Karma is a collective effort.
A couple of years ago, a member of the Shambhala Meditation Center of Madison (who is also a writing student of mine) asked to meet with me privately. She hinted that she had some issues with the basic teachings in our lineage, but she understood that it might be her own misunderstanding.
“What are the teachings?” I asked, so I could be prepared for our meeting.
“Karma,” she replied, and made a face.
That’s a toughie.
She was worried about an important aspect of karma teachings that is commonly misunderstood: if bad things happen to good people, then they must have done something bad in order to make them happen. Blaming the victim.
This is an awful misunderstanding, in my humble opinion, and one that turns too many people away from this very significant and complex teaching.
Before I begin explaining what I said to her, I will do what I always encourage people not to do—apologize. Moreso, I will equivocate: I am not authorized to teach on karma. It is, in terms of my lineage, way above my head. I am not giving formal instruction. I am simply hoping that what I shared with her will be as helpful for you as it is for me, and as it was for her.
“Bad” things happen to “good” people because bad things happen to everyone, and you never know where they are going to land. Ditto with “good” things happening to “bad” people, or any other possible combination of bad and good. On top of that, a “bad” thing happening to a good person may actually, on a larger scale, be a positive. I hate to say it, but that is truly not ours to know.
Karma (action) refers to the teachings in Buddhism around cause and effect. It is, as I am sure most of you know, often used in popular media and culture to refer to an idea of direct cause and effect—you hit a cat with your car, and you will be punished in some way for it. This is a misinterpretation, based on a more direct relationship between cause and effect.
Karma, in the Buddhist sense, actually needs another part of the equation: the conditions. The cause plus the condition will determine the effect. In addition, because everything is interdependent, because nothing is separate from anything else, the effect can often have seemingly nothing to do (from our limited perspective) with the cause. This is more akin to a butterfly flapping its wings on one continent and a storm starting up on another.

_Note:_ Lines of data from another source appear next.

-- pv_equiv track=rewrite | github.com/cirosantilli/project-euler-solutions | solvers/833.py | max_n_for_pair
-- ===== SOURCE A (Python) =====
-- def lucas_U_pair(n, i, j):
--     """
--     For fixed n define P = 4n + 2 and Lucas U-sequence:
--
--         U_0 = 0
--         U_1 = 1
--         U_k = P*U_{k-1} - U_{k-2}
--
--     Return (U_i, U_j).
--     """
--     P = 4 * n + 2
--     kmax = i if i > j else j
--
--     if kmax == 0:
--         return (0, 0)
--     if kmax == 1:
--         return (1 if i == 1 else 0, 1 if j == 1 else 0)
--
--     u0, u1 = 0, 1
--     ui = 1 if i == 1 else None
--     uj = 1 if j == 1 else None
--
--     for k in range(2, kmax + 1):
--         u0, u1 = u1, P * u1 - u0
--         if k == i:
--             ui = u1
--         if k == j:
--             uj = u1
--
--     return ui, uj
--
-- def c_value(n, i, j):
--     """Compute c(n,i,j) = T(n) * U_i * U_j where T(n)=n(n+1)/2."""
--     t = n * (n + 1) // 2
--     ui, uj = lucas_U_pair(n, i, j)
--     return t * ui * uj
--
-- def max_n_for_pair(i, j, N):
--     """
--     For fixed coprime (i,j), c_value(n,i,j) is strictly increasing for n>=1.
--     Find largest n such that c_value(n,i,j) <= N.
--     """
--     lo, hi = 0, 1
--     while c_value(hi, i, j) <= N:
--         hi *= 2
--     lo = hi // 2
--
--     while lo + 1 < hi:
--         mid = (lo + hi) // 2
--         if c_value(mid, i, j) <= N:
--             lo = mid
--         else:
--             hi = mid
--     return lo
-- ===== SOURCE B (Python) =====
-- def max_n_for_pair(i, j, N):
--     """Largest n with T(n)*U_i*U_j <= N; U terms via fast doubling (O(log k) per term)."""
--     def uu(P, k):
--         # (U_k, U_{k+1}) by fast doubling: U_{2d}=U_d(2U_{d+1}-P*U_d), U_{2d+1}=U_{d+1}^2-U_d^2
--         if k == 0:
--             return (0, 1)
--         a, b = uu(P, k >> 1)
--         e = a * (2 * b - P * a)
--         o = b * b - a * a
--         if k & 1:
--             return (o, P * o - e)
--         return (e, o)
--
--     def c(n):
--         P = 4 * n + 2
--         return n * (n + 1) // 2 * uu(P, i)[0] * uu(P, j)[0]
--
--     hi = 1
--     while c(hi) <= N:
--         hi *= 2
--     lo = hi // 2
--     while lo + 1 < hi:
--         mid = (lo + hi) // 2
--         if c(mid) <= N:
--             lo = mid
--         else:
--             hi = mid
--     return lo
-- ===== Notes on version B (the rewrite author's own statement) =====
-- stated objective: faster
-- what changed: The Lucas U-sequence terms U_i and U_j are computed by fast doubling (O(log k) recursion on the index) instead of A's linear iteration of the recurrence up to max(i,j); the exponential-growth-plus-bisection search over n is kept.
-- outside the precondition, e.g. on max_n_for_pair(0, 0, -1): A returns 0, B returns 0; on max_n_for_pair(-3, 1, -5): A returns 0, B raises RecursionError
import Mathlib
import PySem

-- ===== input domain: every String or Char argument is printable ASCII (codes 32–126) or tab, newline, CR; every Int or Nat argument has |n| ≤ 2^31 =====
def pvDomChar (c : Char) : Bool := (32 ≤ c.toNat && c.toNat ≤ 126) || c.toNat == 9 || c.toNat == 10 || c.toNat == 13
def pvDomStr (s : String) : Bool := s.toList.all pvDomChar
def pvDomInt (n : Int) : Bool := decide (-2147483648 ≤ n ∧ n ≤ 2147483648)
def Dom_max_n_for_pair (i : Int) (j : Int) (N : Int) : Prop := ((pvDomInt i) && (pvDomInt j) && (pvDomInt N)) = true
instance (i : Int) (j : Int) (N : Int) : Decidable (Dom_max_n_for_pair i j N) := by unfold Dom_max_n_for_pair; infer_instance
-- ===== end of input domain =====

-- B computes the Lucas U-terms by fast doubling instead of A's linear iteration up to
-- max(i,j) (objective: faster); the doubling-then-bisection search over n is unchanged.
-- The Python while-loops are ported with a fuel of 24 iterations, which is never
-- exhausted on the domain (|N| ≤ 2^31 forces ≤ 17 doublings and ≤ 16 bisection steps).

-- ===== PORT A =====
-- loop state: (u0, u1, ui, uj); None = Python's None
def lucas_U_pair (n : Int) (i : Int) (j : Int) : Option Int × Option Int :=
  let P := 4 * n + 2
  let kmax := if i > j then i else j
  if kmax = 0 then (some 0, some 0)
  else if kmax = 1 then (some (if i = 1 then 1 else 0), some (if j = 1 then 1 else 0))
  else
    let ui : Option Int := if i = 1 then some 1 else none
    let uj : Option Int := if j = 1 then some 1 else none
    let r := (PySem.List.pyRange 2 (kmax + 1) 1).foldl
      (fun (st : Int × Int × Option Int × Option Int) k =>
        let u0 := st.1; let u1 := st.2.1
        let u0' := u1
        let u1' := P * u1 - u0
        let ui' := if k = i then some u1' else st.2.2.1
        let uj' := if k = j then some u1' else st.2.2.2
        (u0', u1', ui', uj'))
      (0, 1, ui, uj)
    (r.2.2.1, r.2.2.2)

def c_value (n : Int) (i : Int) (j : Int) : Int :=
  let t := PySem.Int.floordiv (n * (n + 1)) 2
  let p := lucas_U_pair n i j
  -- Python raises TypeError when a component is None; Pre_ excludes those inputs
  t * p.1.getD 0 * p.2.getD 0

def growHiA (i : Int) (j : Int) (N : Int) : Nat → Int → Int
  | 0, hi => hi
  | f + 1, hi => if c_value hi i j ≤ N then growHiA i j N f (hi * 2) else hi

def bisectA (i : Int) (j : Int) (N : Int) : Nat → Int → Int → Int
  | 0, lo, _ => lo
  | f + 1, lo, hi =>
    if lo + 1 < hi then
      let mid := PySem.Int.floordiv (lo + hi) 2
      if c_value mid i j ≤ N then bisectA i j N f mid hi else bisectA i j N f lo mid
    else lo

def max_n_for_pair (i : Int) (j : Int) (N : Int) : Int :=
  let hi := growHiA i j N 24 1
  let lo := PySem.Int.floordiv hi 2
  bisectA i j N 24 lo hi

-- ===== PORT B =====
-- fast doubling: (U_k, U_{k+1}); k ≥ 1 under Pre_, so the Nat index is exact
def uuB (P : Int) : Nat → Int × Int
  | 0 => (0, 1)
  | k + 1 =>
    let p := uuB P ((k + 1) / 2)
    let a := p.1
    let b := p.2
    let e := a * (2 * b - P * a)
    let o := b * b - a * a
    if (k + 1) % 2 = 1 then (o, P * o - e) else (e, o)
  termination_by k => k
  decreasing_by omega

def cB (n : Int) (i : Int) (j : Int) : Int :=
  let P := 4 * n + 2
  PySem.Int.floordiv (n * (n + 1)) 2 * (uuB P i.toNat).1 * (uuB P j.toNat).1

def growHiB (i : Int) (j : Int) (N : Int) : Nat → Int → Int
  | 0, hi => hi
  | f + 1, hi => if cB hi i j ≤ N then growHiB i j N f (hi * 2) else hi

def bisectB (i : Int) (j : Int) (N : Int) : Nat → Int → Int → Int
  | 0, lo, _ => lo
  | f + 1, lo, hi =>
    if lo + 1 < hi then
      let mid := PySem.Int.floordiv (lo + hi) 2
      if cB mid i j ≤ N then bisectB i j N f mid hi else bisectB i j N f lo mid
    else lo

def max_n_for_pair_alt (i : Int) (j : Int) (N : Int) : Int :=
  let hi := growHiB i j N 24 1
  let lo := PySem.Int.floordiv hi 2
  bisectB i j N 24 lo hi

-- ===== PRECONDITION & SPEC =====
-- Pre_ excludes i ≤ 0 or j ≤ 0: there A diverges (the doubling loop never ends when
-- U_i·U_j is identically 0 and N ≥ 0) or raises TypeError (a None sequence value),
-- and B's fast doubling does not recurse on negative indices either.
def Pre_max_n_for_pair (i : Int) (j : Int) (N : Int) : Prop := 1 ≤ i ∧ 1 ≤ j
instance (i : Int) (j : Int) (N : Int) : Decidable (Pre_max_n_for_pair i j N) := by
  unfold Pre_max_n_for_pair; infer_instance

def pvWitness_max_n_for_pair : Int × Int × Int := (2, 3, 1000000)

def Spec_max_n_for_pair (i : Int) (j : Int) (N : Int) (out : Int) : Prop := out = max_n_for_pair_alt i j N
instance (i : Int) (j : Int) (N : Int) (out : Int) : Decidable (Spec_max_n_for_pair i j N out) := by unfold Spec_max_n_for_pair; infer_instance

-- ===== CLAIM (what is proved, stated in full; the proofs are below) =====
def Claim_equal_max_n_for_pair : Prop := ∀ (i : Int) (j : Int) (N : Int), Dom_max_n_for_pair i j N → Pre_max_n_for_pair i j N → Spec_max_n_for_pair i j N (max_n_for_pair i j N)

-- ===== LEMMAS AND PROOFS =====

-- the mathematical Lucas U-sequence for parameter P
def lucasU (P : Int) : Nat → Int
  | 0 => 0
  | 1 => 1
  | k + 2 => P * lucasU P (k + 1) - lucasU P k

-- Int-indexed view (A's loop counts with Ints)
def lucasUZ (P : Int) (k : Int) : Int := lucasU P k.toNat

theorem lucasU_dbl (P : Int) (d : Nat) :
    lucasU P (2 * d) = lucasU P d * (2 * lucasU P (d + 1) - P * lucasU P d) ∧
    lucasU P (2 * d + 1) = lucasU P (d + 1) * lucasU P (d + 1) - lucasU P d * lucasU P d := by
  induction d with
  | zero => simp [lucasU]
  | succ d ih =>
    obtain ⟨h1, h2⟩ := ih
    have e1 : 2 * (d + 1) = (2 * d) + 2 := by ring
    have e2 : 2 * (d + 1) + 1 = (2 * d + 1) + 2 := by ring
    have r1 : lucasU P (2 * (d + 1)) = P * lucasU P (2 * d + 1) - lucasU P (2 * d) := by
      rw [e1]; rfl
    have r2 : lucasU P (2 * (d + 1) + 1) = P * lucasU P (2 * (d + 1)) - lucasU P (2 * d + 1) := by
      rw [e2, e1]; rfl
    have rd : lucasU P (d + 2) = P * lucasU P (d + 1) - lucasU P d := rfl
    constructor
    · rw [r1, h1, h2, show d + 1 + 1 = d + 2 from rfl, rd]; ring
    · rw [r2, r1, h1, h2, show d + 1 + 1 = d + 2 from rfl, rd]; ring

theorem uuB_eq (P : Int) : ∀ k : Nat, uuB P k = (lucasU P k, lucasU P (k + 1)) := by
  intro k
  induction k using Nat.strong_induction_on with
  | _ k ih =>
    match k with
    | 0 => simp [uuB, lucasU]
    | k + 1 =>
      have hlt : (k + 1) / 2 < k + 1 := by omega
      rw [uuB, ih _ hlt]
      rcases Nat.even_or_odd (k + 1) with ⟨d, hd⟩ | ⟨d, hd⟩
      · obtain ⟨g1, g2⟩ := lucasU_dbl P d
        simp only [hd]
        rw [show d + d = 2 * d from by ring]
        simp [g1, g2]
      · obtain ⟨g1, g2⟩ := lucasU_dbl P d
        have hdiv' : (2 * d + 1) / 2 = d := by omega
        have hmod' : (2 * d + 1) % 2 = 1 := by omega
        have r' : lucasU P (2 * d + 1 + 1) = P * lucasU P (2 * d + 1) - lucasU P (2 * d) := rfl
        simp only [hd, hdiv', hmod']
        simp [g1, g2, r']

theorem lucasUZ_step (P : Int) (k : Int) (hk : 1 ≤ k) :
    lucasUZ P (k + 1) = P * lucasUZ P k - lucasUZ P (k - 1) := by
  unfold lucasUZ
  obtain ⟨m', rfl⟩ : ∃ m' : Nat, k = (m' : Int) + 1 := ⟨(k - 1).toNat, by omega⟩
  have h1 : (((m' : Int) + 1) + 1).toNat = m' + 2 := by omega
  have h2 : ((m' : Int) + 1).toNat = m' + 1 := by omega
  have h3 : (((m' : Int) + 1) - 1).toNat = m' := by omega
  rw [h1, h2, h3]
  rfl

-- invariant for A's iterative loop
theorem foldA_inv (P i j s : Int) (hs : 2 ≤ s) : ∀ (cnt : Nat) (ui uj : Option Int),
    (PySem.List.pyRange s (s + cnt) 1).foldl
      (fun (st : Int × Int × Option Int × Option Int) k =>
        let u0 := st.1; let u1 := st.2.1
        let u0' := u1
        let u1' := P * u1 - u0
        let ui' := if k = i then some u1' else st.2.2.1
        let uj' := if k = j then some u1' else st.2.2.2
        (u0', u1', ui', uj'))
      (lucasUZ P (s - 2), lucasUZ P (s - 1), ui, uj)
    = (lucasUZ P (s + cnt - 2), lucasUZ P (s + cnt - 1),
       if s ≤ i ∧ i < s + cnt then some (lucasUZ P i) else ui,
       if s ≤ j ∧ j < s + cnt then some (lucasUZ P j) else uj) := by
  intro cnt
  induction cnt with
  | zero =>
    intro ui uj
    rw [show s + ((0 : Nat) : Int) = s from by push_cast; ring,
      PySem.List.pyRange_one_eq_nil (le_refl s)]
    simp only [List.foldl_nil]
    have hni : ¬ (s ≤ i ∧ i < s) := by omega
    have hnj : ¬ (s ≤ j ∧ j < s) := by omega
    rw [if_neg hni, if_neg hnj]
  | succ c ih =>
    intro ui uj
    have hsplit : PySem.List.pyRange s (s + ((c + 1 : Nat) : Int)) 1
        = PySem.List.pyRange s (s + (c : Int)) 1 ++ [s + (c : Int)] := by
      rw [show s + ((c + 1 : Nat) : Int) = (s + (c : Int)) + 1 from by push_cast; ring]
      exact PySem.List.pyRange_one_succ_right (by omega)
    rw [hsplit, List.foldl_append, ih]
    simp only [List.foldl_cons, List.foldl_nil]
    have hstep : P * lucasUZ P (s + (c : Int) - 1) - lucasUZ P (s + (c : Int) - 2)
        = lucasUZ P (s + (c : Int)) := by
      have h := lucasUZ_step P (s + (c : Int) - 1) (by omega)
      rw [show s + (c : Int) - 1 + 1 = s + (c : Int) from by ring,
        show s + (c : Int) - 1 - 1 = s + (c : Int) - 2 from by ring] at h
      omega
    simp only [Prod.mk.injEq]
    refine ⟨?_, ?_, ?_, ?_⟩
    · exact congrArg (lucasUZ P) (by push_cast; ring)
    · rw [hstep]; exact congrArg (lucasUZ P) (by push_cast; ring)
    · by_cases hie : s + (c : Int) = i
      · rw [if_pos hie, if_pos (show s ≤ i ∧ i < s + ((c + 1 : Nat) : Int) by push_cast; omega),
          hstep, hie]
      · rw [if_neg hie]
        by_cases hir : s ≤ i ∧ i < s + (c : Int)
        · rw [if_pos hir, if_pos (show s ≤ i ∧ i < s + ((c + 1 : Nat) : Int) by push_cast at hir ⊢ <;> omega)]
        · rw [if_neg hir, if_neg (show ¬ (s ≤ i ∧ i < s + ((c + 1 : Nat) : Int)) by push_cast at hir ⊢ <;> omega)]
    · by_cases hje : s + (c : Int) = j
      · rw [if_pos hje, if_pos (show s ≤ j ∧ j < s + ((c + 1 : Nat) : Int) by push_cast; omega),
          hstep, hje]
      · rw [if_neg hje]
        by_cases hjr : s ≤ j ∧ j < s + (c : Int)
        · rw [if_pos hjr, if_pos (show s ≤ j ∧ j < s + ((c + 1 : Nat) : Int) by push_cast at hjr ⊢ <;> omega)]
        · rw [if_neg hjr, if_neg (show ¬ (s ≤ j ∧ j < s + ((c + 1 : Nat) : Int)) by push_cast at hjr ⊢ <;> omega)]

theorem lucas_U_pair_eq (n i j : Int) (hi : 1 ≤ i) (hj : 1 ≤ j) :
    lucas_U_pair n i j = (some (lucasUZ (4 * n + 2) i), some (lucasUZ (4 * n + 2) j)) := by
  unfold lucas_U_pair
  set P := 4 * n + 2 with hP
  set kmax := if i > j then i else j with hk
  have hik : i ≤ kmax := by rw [hk]; split <;> omega
  have hjk : j ≤ kmax := by rw [hk]; split <;> omega
  have hk1 : 1 ≤ kmax := by omega
  by_cases h0 : kmax = 0
  · omega
  rw [if_neg h0]
  by_cases h1 : kmax = 1
  · rw [if_pos h1]
    have hi1 : i = 1 := by omega
    have hj1 : j = 1 := by omega
    simp [hi1, hj1, lucasUZ, lucasU]
  rw [if_neg h1]
  have hk2 : 2 ≤ kmax := by omega
  have key := foldA_inv P i j 2 (by omega) (kmax - 1).toNat
      (if i = 1 then some 1 else none) (if j = 1 then some 1 else none)
  have e0 : lucasUZ P (2 - 2) = 0 := by norm_num [lucasUZ, lucasU]
  have e1 : lucasUZ P (2 - 1) = 1 := by norm_num [lucasUZ, lucasU]
  have e2 : (2 : Int) + (((kmax - 1).toNat : Nat) : Int) = kmax + 1 := by omega
  rw [e0, e1, e2] at key
  have h1U : lucasUZ P 1 = 1 := by norm_num [lucasUZ, lucasU]
  simp only [key, Prod.mk.injEq]
  constructor
  · by_cases hc : 2 ≤ i ∧ i < kmax + 1
    · rw [if_pos hc]
    · have hi1 : i = 1 := by omega
      subst hi1
      rw [if_neg hc, if_pos rfl, h1U]
  · by_cases hc : 2 ≤ j ∧ j < kmax + 1
    · rw [if_pos hc]
    · have hj1 : j = 1 := by omega
      subst hj1
      rw [if_neg hc, if_pos rfl, h1U]

theorem c_eq (n i j : Int) (hi : 1 ≤ i) (hj : 1 ≤ j) : c_value n i j = cB n i j := by
  simp [c_value, cB, lucas_U_pair_eq n i j hi hj, uuB_eq, lucasUZ]

theorem growHi_eq (i j N : Int) (hi : 1 ≤ i) (hj : 1 ≤ j) :
    ∀ (f : Nat) (h : Int), growHiA i j N f h = growHiB i j N f h := by
  intro f
  induction f with
  | zero => intro h; rfl
  | succ f ih =>
    intro h
    rw [growHiA, growHiB, c_eq _ _ _ hi hj]
    split
    · exact ih _
    · rfl

theorem bisect_eq (i j N : Int) (hi : 1 ≤ i) (hj : 1 ≤ j) :
    ∀ (f : Nat) (lo hi' : Int), bisectA i j N f lo hi' = bisectB i j N f lo hi' := by
  intro f
  induction f with
  | zero => intro lo hi'; rfl
  | succ f ih =>
    intro lo hi'
    rw [bisectA, bisectB]
    split
    · simp only [c_eq _ _ _ hi hj]
      split <;> exact ih _ _
    · rfl

-- ===== VERDICT (by name: the statement is the Claim_ definition above) =====
theorem max_n_for_pair_spec : Claim_equal_max_n_for_pair := by
  intro i j N _ hpre
  obtain ⟨hi, hj⟩ := hpre
  unfold Spec_max_n_for_pair max_n_for_pair max_n_for_pair_alt
  simp only [growHi_eq i j N hi hj, bisect_eq i j N hi hj]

Only almost never at the same time, because we need many causes and many conditions to have even one effect.
We are so limited in many of our views. We think the human time span—122 ½ years at the longest—is a long time. It isn’t. We think in terms of our own life spans when we consider cause and effect. We also think our worlds—who we interact with, who we directly effect—are large. They aren’t. Six billion (and growing) others are contributing to the pooling causes and conditions.
Likely your action alone, like a drop in a puddle, will not have an effect.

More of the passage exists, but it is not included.